Penguins are perhaps best known for being flightless birds whose wings help them “fly” through the frigid Antarctic waters. But penguins lost their ability to fly and instead became streamlined swimmers around 60 million years ago, long before the Antarctic ice sheet formed, and researchers have now revealed how that happened.
A new study of penguin fossils and the genomes of current and recently extinct penguins has identified a variety of genetic adaptations the birds made to live an aquatic lifestyle; from a vision sensitive to blue tones underwater to genes related to blood oxygenation, and even changes in bone density. Together, the findings suggest that penguins as a group adapted to survive some serious environmental changes that played out over millions of years.
From flight to no flight
The oldest penguin fossils date back 62 million years, said study co-author Daniel Ksepka, a paleontologist at the Bruce Museum in Greenwich, Connecticut. At that time, penguins could no longer fly, although they looked very different from modern penguins.
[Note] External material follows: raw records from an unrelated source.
-- ===== VERDICT (by name: the statement is the Claim_ definition above) =====
theorem generate_walk_spec : Claim_equal_generate_walk := by
  unfold Claim_equal_generate_walk
  intro bits w h _ hpre
  unfold Spec_generate_walk generate_walk generate_walk_alt
  dsimp only
  rw [pvRange_split bits.toList.length]
  have hfull : ∀ i ∈ PySem.List.pyRange 0 ((bits.toList.length : Int) - 1) 2,
      0 ≤ i ∧ i.toNat + 2 ≤ bits.toList.length := by
    intro i hi
    rw [PySem.List.mem_pyRange_iff_of_pos (by norm_num)] at hi
    exact ⟨hi.1, by omega⟩
  rw [pvLoopA_full bits.toList w h _ _ hfull]
  have hsteps : (PySem.List.pyRange 0 ((bits.toList.length : Int) - 1) 2).map
      (fun i => pvMoves.getD (String.ofList (PySem.List.slice bits.toList (some i) (some (i + 2)))) (0, 0)) =
      pvDeltas bits.toList := rfl
  rw [hsteps]
  have hA : pvLoopA bits.toList w h
      (if bits.toList.length % 2 = 1 then [((bits.toList.length : Int)) - 1] else [])
      (pvFoldSteps w h (pvDeltas bits.toList)
        ((PySem.List.pyRange 0 h 1).map (fun _ => (PySem.List.pyRange 0 w 1).map (fun _ => (0 : Int))),
          PySem.Int.floordiv w 2, PySem.Int.floordiv h 2)) =
      pvFoldSteps w h (pvDeltas bits.toList)
        ((PySem.List.pyRange 0 h 1).map (fun _ => (PySem.List.pyRange 0 w 1).map (fun _ => (0 : Int))),
          PySem.Int.floordiv w 2, PySem.Int.floordiv h 2) := by
    by_cases hm : bits.toList.length % 2 = 1
    · rw [if_pos hm]
      have hlen : (PySem.List.slice bits.toList (some ((bits.toList.length : Int) - 1))
          (some ((bits.toList.length : Int) - 1 + 2))).length = 1 := by
        rw [PySem.List.slice_toNat bits.toList (by omega) (by omega)]
        simp only [List.length_take, List.length_drop]
        omega
      simp only [pvLoopA, hlen]
      rw [if_pos (by omega)]
    · rw [if_neg hm]
      rfl
  rw [hA, pvFoldSteps_eq_walk]
  have hmem : ∀ q ∈ (pvWalkB w h (pvDeltas bits.toList)
      (PySem.Int.floordiv w 2, PySem.Int.floordiv h 2, [])).2.2,
      0 ≤ q.1 ∧ q.1 < w ∧ 0 ≤ q.2 ∧ q.2 < h := by
    by_cases h2 : 2 ≤ bits.toList.length
    · exact pvWalkB_mem w h (hpre.2 h2).1 (hpre.2 h2).2 _ _ _
    · have hd : pvDeltas bits.toList = [] := by
        unfold pvDeltas
        rw [PySem.List.pyRange_of_pos 0 _ (by norm_num), if_neg (by omega)]
        simp
      rw [hd]
      simp [pvWalkB]
  rw [show ((PySem.List.pyRange 0 h 1).map (fun _ => (PySem.List.pyRange 0 w 1).map (fun _ => (0 : Int)))) =
      ((PySem.List.pyRange 0 h 1).map (fun cy => (PySem.List.pyRange 0 w 1).map
        (fun cx => (fun (_ _ : Int) => (0 : Int)) cx cy))) from rfl]
  rw [pvFoldInc_counts w h _ hmem (fun _ _ => 0)]
  rw [pvWalkB_last]
  simp only [PySem.Dict.getD_foldl_insert_add_one, PySem.Dict.getD_empty]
They had longer legs and beaks, and their wings still looked more like wings than flippers, Ksepka told LiveScience.
“These early ones are probably evolving from a puffin-like animal that could still fly through the air,” Ksepka said. (This flying ancestor has yet to be discovered in the fossil record, so it is not known precisely when penguins lost their aerial abilities.)
Over time, evolution created a “motley crew of interesting penguins,” Ksepka said, from penguins with long lance-shaped beaks to penguins with red feathers to birds that were a foot or two taller than the largest penguin species on Earth. today, the emperor, who is about 3 feet 7 inches (1.1 meters) tall.
In the study, the researchers evaluated the fossil evidence along with the genomes of all penguins still living and the partial genomes of those that became extinct in the last few hundred years. The findings suggest that penguins originated near what is now New Zealand sometime before 60 million years ago, dispersed to South America and Antarctica, and then returned to New Zealand. Most species alive today diverged from each other in the last 2 million years, Ksepka said. During that period, the Earth has gone through cycles of glacial and interglacial periods in which the polar ice expanded and retreated. The advancing ice pushed the penguins north, probably separating some populations from each other and allowing them to follow their own evolutionary paths for about 100,000 years. When the ice retreated, the separate penguins had become different species.
“It doesn’t affect all species equally, but it’s almost as if someone is turning a crank to create more penguin species,” Ksepka said.
genetic adaptations
Despite all the changes they’ve been through, penguins have the slowest rate of evolutionary change of any bird, the researchers report July 19 in the journal. nature communications (opens in a new tab). This was surprising and remains unexplained, Ksepka said. Larger animals and those that reproduce relatively slowly, such as penguins, tend to have slower evolutionary rates, she said. However, some birds that are larger than penguins evolve faster than penguins. Other types of birds that reproduce at similar rates to penguins also evolve more quickly, so more work is needed to understand why penguins evolve so slowly, Ksepka said.
Although the evolution of penguins may be comparatively slow, it has provided them with many adaptations for life in and near the sea. They share a set of genes with other flightless birds that likely shortened their wings, and they also have unique genes that may have turned many of the penguin ancestors’ wing muscles into tendons, which stiffened the wings. of the penguins and made them more like flippers. The researchers also found mutations in genes associated with calcium storage, which may contribute to the dense bones that help penguins dive.
Evolution has also brought about many other changes, such as genes associated with fat storage and temperature regulation. An interesting finding was that penguins lost several genes early in their evolution that were related to the digestion of crustacean exoskeletons. This suggests that early penguins had a diet focused on prey like fish and squid, Ksepka said. But the expansion of the ice sheets created an Antarctic ecosystem rich in krill, which are small crustaceans. Fortunately, the researchers found that the penguins had one gene left, the CHIA gene, that allowed them to digest crustaceans.
“If that last one had gone out, they might have had a hard time digesting [krill]Ksepka said.
About 75% of all penguin species that have ever lived are now extinct, and climate change may drive even more extinct, Ksepka warned. This is especially true for species with a niche lifestyle, such as emperor penguins (Aptenodytes forsteri) that breed entirely on sea ice. If sea ice melts, Ksepka said, emperor penguins could struggle to find breeding ground. At the other end of the spectrum, the tiny penguins that inhabit the rocky Galapagos islands live so far from other lands that they have nowhere to flee if their equatorial habitat gets too hot.
“We definitely think these animals are sensitive to environmental change and in many cases are already considered endangered,” Ksepka said. “In other cases, they could become much more vulnerable in the coming decades.”